The piece is divided into five independent movements:

IPRAELUDIUM

tonality versus atonality: an absolutely regular metric (borrowed from Bach himself) lays ground for my personal homage to one of the most important composers of all times. Taking the C-minor two voices prelude from “Das Wohltemperierte Klavier” I inserted a new voice of my own, thus creating an entirely different sound world, totally strange to the original.

IIFIRST ABSTRACTION

in one and the same movement what I would call sounding opponent: the “minimalism” of the single sound (evocative of Ligeti), opposed firstly by the harmonic variety (albeit not tonal), and then by the entirety of the tempered scale, the dodecaphonism. The outer form is close to the classical rondo.

IIIINTERMEZZO BURLESCO

a simple ternary form (ABA’) where Messiaen and Stravinsky are obvious references, be it for the use of added values metric, be it by the harshness of articulation. The central section (trio) is in fact a kind of personal imprint, since the melodic and harmonic material used at the “Gavotte” derives from an exercise dating back to my student days at the Oporto Conservatory, becoming at the same time another “baroque” allusion which functions even as the central axle of the entire work (cf. Praeludium e Postludium).

IVSECOND ABSTRACTION

relating clearly to the second movement, also here a “single sound” ambience is used although this time staccato (previously it where sustained notes). These are immediately embellished with adjacent tones, and rhythmically it’s used of metric modulation reminiscent of Elliot Carter.

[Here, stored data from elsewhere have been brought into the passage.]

-- pv_equiv track=rewrite | github.com/leephanna/ai4u-top10-backend | app.py | intelligent_category_analysis
-- ===== SOURCE A (Python) =====
-- def intelligent_category_analysis(prompt: str):
--     p = (prompt or "").lower()
--     if any(w in p for w in ['food', 'snack', 'chips', 'candy', 'coffee', 'tea', 'organic', 'grocery']):
--         return {'category': 'grocery', 'search_terms': f"{prompt} food"}
--     if any(w in p for w in ['baby', 'diaper', 'infant', 'toddler', 'kids', 'children']):
--         return {'category': 'baby', 'search_terms': f"{prompt} baby"}
--     if any(w in p for w in ['skincare', 'beauty', 'makeup', 'cosmetic', 'anti-aging']):
--         return {'category': 'beauty', 'search_terms': f"{prompt} beauty"}
--     if any(w in p for w in ['phone', 'smartphone', 'laptop', 'headphone', 'gaming']):
--         return {'category': 'electronics', 'search_terms': prompt}
--     return {'category': 'general', 'search_terms': prompt}
-- ===== SOURCE B (Python) =====
-- KEYWORD_CATS = [
--     ('food', 'grocery'), ('snack', 'grocery'), ('chips', 'grocery'),
--     ('candy', 'grocery'), ('coffee', 'grocery'), ('tea', 'grocery'),
--     ('organic', 'grocery'), ('grocery', 'grocery'),
--     ('baby', 'baby'), ('diaper', 'baby'), ('infant', 'baby'),
--     ('toddler', 'baby'), ('kids', 'baby'), ('children', 'baby'),
--     ('skincare', 'beauty'), ('beauty', 'beauty'), ('makeup', 'beauty'),
--     ('cosmetic', 'beauty'), ('anti-aging', 'beauty'),
--     ('phone', 'electronics'), ('smartphone', 'electronics'),
--     ('laptop', 'electronics'), ('headphone', 'electronics'),
--     ('gaming', 'electronics'),
-- ]
--
-- PRIORITY = [('grocery', ' food'), ('baby', ' baby'),
--             ('beauty', ' beauty'), ('electronics', '')]
--
--
-- def intelligent_category_analysis(prompt: str):
--     p = (prompt or "").lower()
--     # stage 1: one exhaustive flat pass collecting every matched category
--     hits = [cat for w, cat in KEYWORD_CATS if w in p]
--     # stage 2: pick the highest-priority matched category
--     for cat, suffix in PRIORITY:
--         if cat in hits:
--             return {'category': cat, 'search_terms': prompt + suffix}
--     return {'category': 'general', 'search_terms': prompt}
-- ===== Notes on version B (the rewrite author's own statement) =====
-- stated objective: alternative
-- what changed: A short-circuits through four hard-coded if/any blocks, one per category; B instead runs one exhaustive flat pass over a keyword->category table collecting ALL matched categories, then a separate priority-selection stage picks the winning category; correct because a category wins in A iff some of its keywords occurs and no earlier category has a hit, which is exactly what priority selection over the complete hit list computes.
import Mathlib
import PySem

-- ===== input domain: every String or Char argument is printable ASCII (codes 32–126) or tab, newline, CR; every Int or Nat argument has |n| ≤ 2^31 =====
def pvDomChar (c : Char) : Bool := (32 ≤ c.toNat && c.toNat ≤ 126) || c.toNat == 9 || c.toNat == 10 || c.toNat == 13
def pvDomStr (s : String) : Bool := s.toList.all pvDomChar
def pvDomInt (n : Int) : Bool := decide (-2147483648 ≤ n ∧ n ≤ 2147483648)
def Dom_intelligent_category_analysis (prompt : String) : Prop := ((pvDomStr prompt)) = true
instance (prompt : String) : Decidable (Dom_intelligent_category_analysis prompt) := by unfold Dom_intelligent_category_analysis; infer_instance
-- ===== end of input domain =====

-- B replaces A's short-circuiting if/any chain by two stages: an exhaustive flat pass
-- over a keyword→category table collecting all matched categories, then a priority
-- selection over that hit list (alternative decomposition; same cost, same value).

-- ===== PORT A =====
-- `(prompt or "").lower()`: for strings `prompt or ""` is `prompt` itself (falsy prompt is ""), so p = prompt.lower(); exact.
def intelligent_category_analysis (prompt : String) : List (String × String) :=
  let p := PySem.Str.lower prompt
  if ["food", "snack", "chips", "candy", "coffee", "tea", "organic", "grocery"].any
      (fun w => PySem.Str.isIn w p) then
    [("category", "grocery"), ("search_terms", prompt ++ " food")]
  else if ["baby", "diaper", "infant", "toddler", "kids", "children"].any
      (fun w => PySem.Str.isIn w p) then
    [("category", "baby"), ("search_terms", prompt ++ " baby")]
  else if ["skincare", "beauty", "makeup", "cosmetic", "anti-aging"].any
      (fun w => PySem.Str.isIn w p) then
    [("category", "beauty"), ("search_terms", prompt ++ " beauty")]
  else if ["phone", "smartphone", "laptop", "headphone", "gaming"].any
      (fun w => PySem.Str.isIn w p) then
    [("category", "electronics"), ("search_terms", prompt)]
  else
    [("category", "general"), ("search_terms", prompt)]

-- ===== PORT B =====
def icaKeywordCats : List (String × String) :=
  [ ("food", "grocery"), ("snack", "grocery"), ("chips", "grocery"),
    ("candy", "grocery"), ("coffee", "grocery"), ("tea", "grocery"),
    ("organic", "grocery"), ("grocery", "grocery"),
    ("baby", "baby"), ("diaper", "baby"), ("infant", "baby"),
    ("toddler", "baby"), ("kids", "baby"), ("children", "baby"),
    ("skincare", "beauty"), ("beauty", "beauty"), ("makeup", "beauty"),
    ("cosmetic", "beauty"), ("anti-aging", "beauty"),
    ("phone", "electronics"), ("smartphone", "electronics"),
    ("laptop", "electronics"), ("headphone", "electronics"),
    ("gaming", "electronics") ]

def icaPriority : List (String × String) :=
  [("grocery", " food"), ("baby", " baby"), ("beauty", " beauty"), ("electronics", "")]

-- stage 2: the `for cat, suffix in PRIORITY` loop with early return
def icaSelect (prompt : String) (hits : List String) : List (String × String) → List (String × String)
  | [] => [("category", "general"), ("search_terms", prompt)]
  | (cat, suffix) :: rest =>
    if hits.contains cat then
      [("category", cat), ("search_terms", prompt ++ suffix)]
    else icaSelect prompt hits rest

def intelligent_category_analysis_alt (prompt : String) : List (String × String) :=
  let p := PySem.Str.lower prompt
  -- stage 1: exhaustive flat pass, the list comprehension
  let hits := (icaKeywordCats.filter (fun wc => PySem.Str.isIn wc.1 p)).map Prod.snd
  icaSelect prompt hits icaPriority

-- ===== PRECONDITION & SPEC =====
def Spec_intelligent_category_analysis (prompt : String) (out : List (String × String)) : Prop := out = intelligent_category_analysis_alt prompt
instance (prompt : String) (out : List (String × String)) : Decidable (Spec_intelligent_category_analysis prompt out) := by unfold Spec_intelligent_category_analysis; infer_instance

-- ===== CLAIM (what is proved, stated in full; the proofs are below) =====
def Claim_equal_intelligent_category_analysis : Prop := ∀ (prompt : String), Dom_intelligent_category_analysis prompt → Spec_intelligent_category_analysis prompt (intelligent_category_analysis prompt)

-- ===== LEMMAS AND PROOFS =====

-- membership in the filtered-and-projected hit list = one flat `any` over the table
theorem ica_contains_filter_map {α β : Type} [BEq β] [LawfulBEq β] (q : α → Bool) (f : α → β)
    (c : β) (l : List α) :
    ((l.filter q).map f).contains c = l.any (fun a => q a && (f a == c)) := by
  induction l with
  | nil => rfl
  | cons a t ih =>
    by_cases h : q a = true <;>
      simp [h, List.any_cons, BEq.comm, -List.contains_eq_mem, ih]

-- ===== VERDICT (by name: the statement is the Claim_ definition above) =====
set_option maxHeartbeats 1600000 in
theorem intelligent_category_analysis_spec : Claim_equal_intelligent_category_analysis := by
  intro prompt _
  unfold Spec_intelligent_category_analysis intelligent_category_analysis
    intelligent_category_analysis_alt
  simp only [icaSelect, ica_contains_filter_map, icaKeywordCats, icaPriority,
    List.any_cons, List.any_nil]
  simp only [beq_self_eq_true, Bool.and_true, Bool.or_false, Bool.false_or,
    Bool.and_false, String.reduceBEq]
  split_ifs <;> simp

The outer form of this movement his retrograde, meaning that the different sections are recapitulated in inverse order than originally.

VPOSTLUDIUM

new and final homage to Bach, and again in absolutely regular metric, this time however my “intromission” is precisely at the rhythmical level, creating what I like to call “irregular regularity”. This final movement has even something of a retarded Picardie cadence, for it develops in the homonymous tonality of the first movement (Eb minor versus Eb Major). The piece will not end however without a last “blink of eye” to the kitsch, with its final sound explosion (“Grandioso” is the indication for it), which includes glissandi, shifting harmonies and even a forte-pianofollowed by a big crescendo just in the way of a soundtrack to an epic film.


buy sheet music:

http://www.editions-ava.com/en/store/work/807

listen [excerpt: III-Intermezzo burlesco]:

[soundcloud id=’50620497′ autoPlay=’true’]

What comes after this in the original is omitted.